**WHAT IS NEEDED:**
Your answer is the listing, printed exactly as given.

**DATASET:**

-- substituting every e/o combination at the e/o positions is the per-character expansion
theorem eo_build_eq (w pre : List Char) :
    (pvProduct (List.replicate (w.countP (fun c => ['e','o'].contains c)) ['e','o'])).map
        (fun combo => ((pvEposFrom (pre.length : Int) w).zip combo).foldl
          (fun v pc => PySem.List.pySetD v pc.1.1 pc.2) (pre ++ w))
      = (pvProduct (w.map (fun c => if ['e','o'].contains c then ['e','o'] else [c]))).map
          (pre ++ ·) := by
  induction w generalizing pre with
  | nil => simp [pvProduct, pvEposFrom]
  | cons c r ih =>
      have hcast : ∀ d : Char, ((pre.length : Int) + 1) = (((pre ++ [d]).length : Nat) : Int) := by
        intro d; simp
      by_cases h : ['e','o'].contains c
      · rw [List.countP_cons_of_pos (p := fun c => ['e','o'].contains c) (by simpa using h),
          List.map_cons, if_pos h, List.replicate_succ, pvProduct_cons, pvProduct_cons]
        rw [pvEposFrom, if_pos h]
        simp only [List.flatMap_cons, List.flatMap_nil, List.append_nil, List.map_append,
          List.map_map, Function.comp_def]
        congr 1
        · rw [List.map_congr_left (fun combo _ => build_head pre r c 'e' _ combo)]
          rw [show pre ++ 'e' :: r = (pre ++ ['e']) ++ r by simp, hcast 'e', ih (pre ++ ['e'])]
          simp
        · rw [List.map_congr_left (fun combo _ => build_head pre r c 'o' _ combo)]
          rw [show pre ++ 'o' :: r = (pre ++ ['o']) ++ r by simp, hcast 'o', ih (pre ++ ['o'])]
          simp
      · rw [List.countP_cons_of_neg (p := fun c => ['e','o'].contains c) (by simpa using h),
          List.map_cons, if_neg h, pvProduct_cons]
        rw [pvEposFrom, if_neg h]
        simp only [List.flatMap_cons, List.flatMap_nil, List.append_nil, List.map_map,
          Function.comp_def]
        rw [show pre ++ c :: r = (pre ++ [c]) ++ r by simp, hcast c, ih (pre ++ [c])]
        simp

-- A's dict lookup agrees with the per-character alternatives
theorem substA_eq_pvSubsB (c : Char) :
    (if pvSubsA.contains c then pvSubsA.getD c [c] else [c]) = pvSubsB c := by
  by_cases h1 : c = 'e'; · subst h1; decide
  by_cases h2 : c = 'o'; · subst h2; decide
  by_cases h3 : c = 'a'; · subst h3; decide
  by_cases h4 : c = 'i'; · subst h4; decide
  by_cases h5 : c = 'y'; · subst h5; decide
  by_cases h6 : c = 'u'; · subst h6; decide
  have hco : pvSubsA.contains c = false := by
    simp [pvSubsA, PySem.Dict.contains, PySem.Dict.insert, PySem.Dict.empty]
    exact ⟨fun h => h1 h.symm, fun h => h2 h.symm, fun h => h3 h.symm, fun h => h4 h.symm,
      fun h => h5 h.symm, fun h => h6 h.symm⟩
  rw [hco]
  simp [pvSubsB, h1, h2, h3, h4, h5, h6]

**ANSWER SPACE:**
-- substituting every e/o combination at the e/o positions is the per-character expansion
theorem eo_build_eq (w pre : List Char) :
    (pvProduct (List.replicate (w.countP (fun c => ['e','o'].contains c)) ['e','o'])).map
        (fun combo => ((pvEposFrom (pre.length : Int) w).zip combo).foldl
          (fun v pc => PySem.List.pySetD v pc.1.1 pc.2) (pre ++ w))
      = (pvProduct (w.map (fun c => if ['e','o'].contains c then ['e','o'] else [c]))).map
          (pre ++ ·) := by
  induction w generalizing pre with
  | nil => simp [pvProduct, pvEposFrom]
  | cons c r ih =>
      have hcast : ∀ d : Char, ((pre.length : Int) + 1) = (((pre ++ [d]).length : Nat) : Int) := by
        intro d; simp
      by_cases h : ['e','o'].contains c
      · rw [List.countP_cons_of_pos (p := fun c => ['e','o'].contains c) (by simpa using h),
          List.map_cons, if_pos h, List.replicate_succ, pvProduct_cons, pvProduct_cons]
        rw [pvEposFrom, if_pos h]
        simp only [List.flatMap_cons, List.flatMap_nil, List.append_nil, List.map_append,
          List.map_map, Function.comp_def]
        congr 1
        · rw [List.map_congr_left (fun combo _ => build_head pre r c 'e' _ combo)]
          rw [show pre ++ 'e' :: r = (pre ++ ['e']) ++ r by simp, hcast 'e', ih (pre ++ ['e'])]
          simp
        · rw [List.map_congr_left (fun combo _ => build_head pre r c 'o' _ combo)]
          rw [show pre ++ 'o' :: r = (pre ++ ['o']) ++ r by simp, hcast 'o', ih (pre ++ ['o'])]
          simp
      · rw [List.countP_cons_of_neg (p := fun c => ['e','o'].contains c) (by simpa using h),
          List.map_cons, if_neg h, pvProduct_cons]
        rw [pvEposFrom, if_neg h]
        simp only [List.flatMap_cons, List.flatMap_nil, List.append_nil, List.map_map,
          Function.comp_def]
        rw [show pre ++ c :: r = (pre ++ [c]) ++ r by simp, hcast c, ih (pre ++ [c])]
        simp

-- A's dict lookup agrees with the per-character alternatives
theorem substA_eq_pvSubsB (c : Char) :
    (if pvSubsA.contains c then pvSubsA.getD c [c] else [c]) = pvSubsB c := by
  by_cases h1 : c = 'e'; · subst h1; decide
  by_cases h2 : c = 'o'; · subst h2; decide
  by_cases h3 : c = 'a'; · subst h3; decide
  by_cases h4 : c = 'i'; · subst h4; decide
  by_cases h5 : c = 'y'; · subst h5; decide
  by_cases h6 : c = 'u'; · subst h6; decide
  have hco : pvSubsA.contains c = false := by
    simp [pvSubsA, PySem.Dict.contains, PySem.Dict.insert, PySem.Dict.empty]
    exact ⟨fun h => h1 h.symm, fun h => h2 h.symm, fun h => h3 h.symm, fun h => h4 h.symm,
      fun h => h5 h.symm, fun h => h6 h.symm⟩
  rw [hco]
  simp [pvSubsB, h1, h2, h3, h4, h5, h6]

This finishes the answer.